#NewsAlert: UN rights experts due in Ethiopia next week

From left: Radhika Coomaraswamy, Kaari Betty Murungi (chair), and Steven Ratner. Pictures: Agencies/UN/Archive

Addis Abeba – Members of the U.N. appointed International Commission of Human Rights Experts on Ethiopia “will be in Addis Abeba on the week of July 25,” a well placed source told Addis Standard.

The three-member experts, Kaari Betty Murungi of Kenya (chair), Radhika Coomaraswamy of Sri Lanka and Steven Ratner of the United States of America, will arrive with the objective to discuss with Ethiopian authorities “on the modalities for engagement with the Commission,” according to our source.

The Geneva-based U.N. Human Rights Council created the Commission of Human Rights Experts on 17 December 2021 and mandated it to investigate allegations of violations and abuses of international human rights, humanitarian and refugee law in Ethiopia committed since 3 November 2020 “by all parties to the conflict.”
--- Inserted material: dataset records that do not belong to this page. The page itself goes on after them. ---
def Spec_organize_by_country (entities : List (List (String × String))) (key : String) (category : Option String) (sub_type : Option String) (out : List (String × List (String × List (List (String × String))))) : Prop := out = organize_by_country_alt entities key category sub_type
instance (entities : List (List (String × String))) (key : String) (category : Option String) (sub_type : Option String) (out : List (String × List (String × List (List (String × String))))) : Decidable (Spec_organize_by_country entities key category sub_type out) := by unfold Spec_organize_by_country; exact pvDec5 out _

-- ===== CLAIM (what is proved, stated in full; the proofs are below) =====
def Claim_equal_organize_by_country : Prop := ∀ (entities : List (List (String × String))) (key : String) (category : Option String) (sub_type : Option String), Dom_organize_by_country entities key category sub_type → Spec_organize_by_country entities key category sub_type (organize_by_country entities key category sub_type)

-- ===== LEMMAS AND PROOFS =====

-- looking up a key other than the dropped one is unaffected by dropping the 'country' pairs
theorem pvGetS_filter_ne (l : List (String × String)) (k q d : String) (h : k ≠ q) :
    pvGetS (l.filter (fun p => p.1 != q)) k d = pvGetS l k d := by
  induction l with
  | nil => rfl
  | cons hd tl ih =>
    by_cases hq : hd.1 = q
    · have hk : (q == k) = false := by simp; exact fun e => h e.symm
      simpa [pvGetS, List.filter_cons, List.find?_cons, hq, hk, h] using ih
    · by_cases hk : hd.1 = k
      · simp [pvGetS, hk, h]
      · simpa [pvGetS, List.filter_cons, hq, hk, h] using ih

-- appending a pair with a different key does not change a lookup
theorem pvGetS_append_single (l : List (String × String)) (k v q d : String) (h : k ≠ q) :
    pvGetS (l ++ [(k, v)]) q d = pvGetS l q d := by
  simp only [pvGetS, List.find?_append]
  cases hf : l.find? (fun p => p.1 == q) with
  | some p => simp
  | none => simp [h]

theorem pvGetS_addKey (o : Option String) (nm : String) (ed : List (String × String))
    (h : nm ≠ "name") : pvGetS (pvAddKey o nm ed) "name" "" = pvGetS ed "name" "" := by
  unfold pvAddKey
  split_ifs with h1
  · exact pvGetS_append_single ed nm (o.getD "") "name" "" h
  · rfl

-- the sort key ('name' lookup, default '') of an entity_data equals that of the raw entity
theorem pvName_entityData (category sub_type : Option String) (e : List (String × String)) :
    pvGetS (pvEntityData category sub_type e) "name" "" = pvGetS e "name" "" := by
  unfold pvEntityData
  rw [pvGetS_addKey _ _ _ (by decide), pvGetS_addKey _ _ _ (by decide),
      pvGetS_filter_ne _ _ _ _ (by decide)]

-- inserting an element that precedes every member puts it in front
theorem insertBy_cons_of_forall {α : Type} (bfr : α → α → Bool) (x : α) (m : List α)
    (h : ∀ z ∈ m, bfr x z = true) : PySem.List.insertBy bfr x m = x :: m := by
  cases m with
  | nil => rfl
  | cons y ys => simp [PySem.List.insertBy, h y (by simp)]

-- insertBy preserves sortedness of the accumulator
theorem pairwise_insertBy {α κ : Type} [LinearOrder κ] (k : α → κ) (x : α) (m : List α)
    (h : m.Pairwise (fun a b => k a ≤ k b)) :
    (PySem.List.insertBy (fun a b => decide (k a < k b)) x m).Pairwise (fun a b => k a ≤ k b) := by
  induction m with
  | nil => simp [PySem.List.insertBy]
  | cons y ys ih =>
    rcases List.pairwise_cons.mp h with ⟨hy, ht⟩
    by_cases hb : k x < k y
    · simp only [PySem.List.insertBy, hb, decide_true, if_pos]
      refine List.pairwise_cons.mpr ⟨?_, List.pairwise_cons.mpr ⟨hy, ht⟩⟩
      intro z hz
      rcases List.mem_cons.mp hz with rfl | hz
      · exact le_of_lt hb
      · exact le_trans (le_of_lt hb) (hy z hz)
    · simp only [PySem.List.insertBy, hb, decide_false, Bool.false_eq_true, if_false]
      refine List.pairwise_cons.mpr ⟨?_, ih ht⟩
      intro z hz
      rcases (PySem.List.mem_insertBy _ x z ys).mp hz with rfl | hz
      · exact le_of_not_gt hb
      · exact hy z hz

-- filtering commutes with a stable insertion into a sorted accumulator
theorem filter_insertBy {α κ : Type} [LinearOrder κ] (k : α → κ) (p : α → Bool) (x : α) (m : List α)
    (h : m.Pairwise (fun a b => k a ≤ k b)) :
    (PySem.List.insertBy (fun a b => decide (k a < k b)) x m).filter p
      = if p x then PySem.List.insertBy (fun a b => decide (k a < k b)) x (m.filter p)
        else m.filter p := by
  induction m with
  | nil => cases hx : p x <;> simp [PySem.List.insertBy, hx]
  | cons y ys ih =>
    rcases List.pairwise_cons.mp h with ⟨hy, ht⟩
    by_cases hb : k x < k y
    · have hall : ∀ z ∈ ys.filter p, (fun a b => decide (k a < k b)) x z = true := by
        intro z hz
        exact decide_eq_true (lt_of_lt_of_le hb (hy z (List.mem_of_mem_filter hz)))
      have hins := insertBy_cons_of_forall (fun a b => decide (k a < k b)) x (ys.filter p) hall
      cases hx : p x <;> cases hyy : p y <;>
        simp [PySem.List.insertBy, hb, hx, hyy, hins]
    · cases hx : p x <;> cases hyy : p y <;>
        simp [PySem.List.insertBy, hb, hx, hyy, ih ht]
-- pv_equiv track=rewrite | github.com/BadWolf0081/QuestSearch | util/extra_commands.py | parse_mon_args
-- ===== SOURCE A (Python) =====
-- def parse_mon_args(parts):
--     mon_name = parts[0]
--     form_query = None
--     shiny = False
--     mega = False
--     for part in parts[1:]:
--         if part.lower() == "shiny":
--             shiny = True
--         elif part.lower() == "mega":
--             mega = True
--         else:
--             form_query = part
--     return mon_name, form_query, shiny, mega
-- ===== SOURCE B (Python) =====
-- def parse_mon_args(parts):
--     mon_name = parts[0]
--     tail = parts[1:]
--     shiny = any(p.lower() == "shiny" for p in tail)
--     mega = any(p.lower() == "mega" for p in tail)
--     forms = [p for p in tail if p.lower() not in ("shiny", "mega")]
--     form_query = forms[-1] if forms else None
--     return mon_name, form_query, shiny, mega
-- ===== Notes on version B (the rewrite author's own statement) =====
-- stated objective: simpler
-- what changed: Replaces the single fused state-machine loop with three independent declarative scans over parts[1:]: shiny/mega via any(), and form_query as the last non-flag part of a filtered list.
import Mathlib
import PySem

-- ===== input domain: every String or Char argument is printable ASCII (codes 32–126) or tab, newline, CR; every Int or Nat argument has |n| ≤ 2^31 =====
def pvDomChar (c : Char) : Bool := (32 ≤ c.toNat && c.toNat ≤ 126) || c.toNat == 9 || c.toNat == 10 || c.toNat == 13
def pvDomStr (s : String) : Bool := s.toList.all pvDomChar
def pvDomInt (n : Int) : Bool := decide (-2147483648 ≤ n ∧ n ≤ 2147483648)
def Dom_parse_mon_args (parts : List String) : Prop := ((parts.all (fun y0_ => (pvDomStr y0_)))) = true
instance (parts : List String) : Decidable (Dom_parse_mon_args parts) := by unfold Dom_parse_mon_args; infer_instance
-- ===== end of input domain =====

-- B replaces A's single fused loop by three independent scans (any/any/filter + last); objective: simpler.

-- ===== PORT A =====
-- literal port of A: one fold over parts[1:] carrying (form_query, shiny, mega)
def parse_mon_args (parts : List String) : String × Option String × Bool × Bool :=
  let mon_name := (PySem.List.pyGet? parts 0).getD ""   -- parts[0]; Pre_ excludes the empty list (IndexError)
  let st := (PySem.List.slice parts (some 1) none).foldl
    (fun (st : Option String × Bool × Bool) part =>
      if PySem.Str.lower part = "shiny" then (st.1, true, st.2.2)
      else if PySem.Str.lower part = "mega" then (st.1, st.2.1, true)
      else (some part, st.2.1, st.2.2))
    (none, false, false)
  (mon_name, st.1, st.2.1, st.2.2)

-- ===== PORT B =====
-- literal port of Source B: three independent scans over parts[1:]
def parse_mon_args_alt (parts : List String) : String × Option String × Bool × Bool :=
  let mon_name := (PySem.List.pyGet? parts 0).getD ""   -- parts[0]; Pre_ excludes the empty list (IndexError)
  let tail := PySem.List.slice parts (some 1) none
  let shiny := tail.any (fun p => PySem.Str.lower p == "shiny")
  let mega := tail.any (fun p => PySem.Str.lower p == "mega")
  let forms := tail.filter (fun p => decide (PySem.Str.lower p ≠ "shiny" ∧ PySem.Str.lower p ≠ "mega"))
  let form_query := forms.getLast?   -- forms[-1] if forms else None
  (mon_name, form_query, shiny, mega)

-- ===== PRECONDITION & SPEC =====
-- both Pythons raise IndexError on the empty list (parts[0]); nothing else raises
def Pre_parse_mon_args (parts : List String) : Prop := parts ≠ []
instance (parts : List String) : Decidable (Pre_parse_mon_args parts) := by unfold Pre_parse_mon_args; infer_instance
def pvWitness_parse_mon_args : List String := ["Pikachu", "shiny", "alola"]

def Spec_parse_mon_args (parts : List String) (out : String × Option String × Bool × Bool) : Prop := out = parse_mon_args_alt parts
instance (parts : List String) (out : String × Option String × Bool × Bool) : Decidable (Spec_parse_mon_args parts out) := by unfold Spec_parse_mon_args; infer_instance

-- ===== CLAIM (what is proved, stated in full; the proofs are below) =====
def Claim_equal_parse_mon_args : Prop := ∀ (parts : List String), Dom_parse_mon_args parts → Pre_parse_mon_args parts → Spec_parse_mon_args parts (parse_mon_args parts)

-- ===== LEMMAS AND PROOFS =====

theorem getLast?_cons_or {α : Type} (p : α) (l : List α) : (p :: l).getLast? = l.getLast?.or (some p) := by
  cases l with
  | nil => rfl
  | cons b t =>
    rw [List.getLast?_cons_cons]
    cases hx : (b :: t).getLast? with
    | none => simp [List.getLast?_eq_none_iff] at hx
    | some x => simp [Option.or]

-- A's fold, from any start state, equals B's three scans combined with the start state
theorem loopA_eq (t : List String) (f : Option String) (s m : Bool) :
    t.foldl
      (fun (st : Option String × Bool × Bool) part =>
        if PySem.Str.lower part = "shiny" then (st.1, true, st.2.2)
        else if PySem.Str.lower part = "mega" then (st.1, st.2.1, true)
        else (some part, st.2.1, st.2.2))
      (f, s, m)
    = ((t.filter (fun p => decide (PySem.Str.lower p ≠ "shiny" ∧ PySem.Str.lower p ≠ "mega"))).getLast?.or f,
       s || t.any (fun p => PySem.Str.lower p == "shiny"),
       m || t.any (fun p => PySem.Str.lower p == "mega")) := by
  induction t generalizing f s m with
  | nil => simp
  | cons p rest ih =>
    by_cases h1 : PySem.Str.lower p = "shiny"
    · simp [List.foldl_cons, h1, ih]
    · by_cases h2 : PySem.Str.lower p = "mega"
      · simp [List.foldl_cons, h2, ih]
      · have e1 : (PySem.Str.lower p == "shiny") = false := by simp [h1]
        have e2 : (PySem.Str.lower p == "mega") = false := by simp [h2]
        simp only [List.foldl_cons, if_neg h1, if_neg h2, ih, List.filter_cons, List.any_cons]
        simp [h1, h2, e1, e2, getLast?_cons_or]

-- ===== VERDICT (by name: the statement is the Claim_ definition above) =====
theorem parse_mon_args_spec : Claim_equal_parse_mon_args := by
  intro parts _ _
  unfold Spec_parse_mon_args parse_mon_args parse_mon_args_alt
  simp [loopA_eq]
On 02 March this year the Council announced the appointment of the three-member Experts chaired by Fatou Bensouda of Gambia, the former chief prosecutor of the International Criminal Court (ICC). But Ms Bensouda has since resigned and is replaced by Radhika Coomaraswamy, former Chairperson of the Sri Lanka Human Rights Commission.

According to Addis Standard’s source, the trip by the three experts “is the continuation of the discussions held in Geneva in March 2022 at the sidelines of the 49th session of the UN Human Rights Council,” where a delegation led by Ethiopia’s Minister of Justice, Dr. Gedion Timothewos discussed with the Experts. “This visit of the Commission to Ethiopia is to continue this discussion on the modalities.”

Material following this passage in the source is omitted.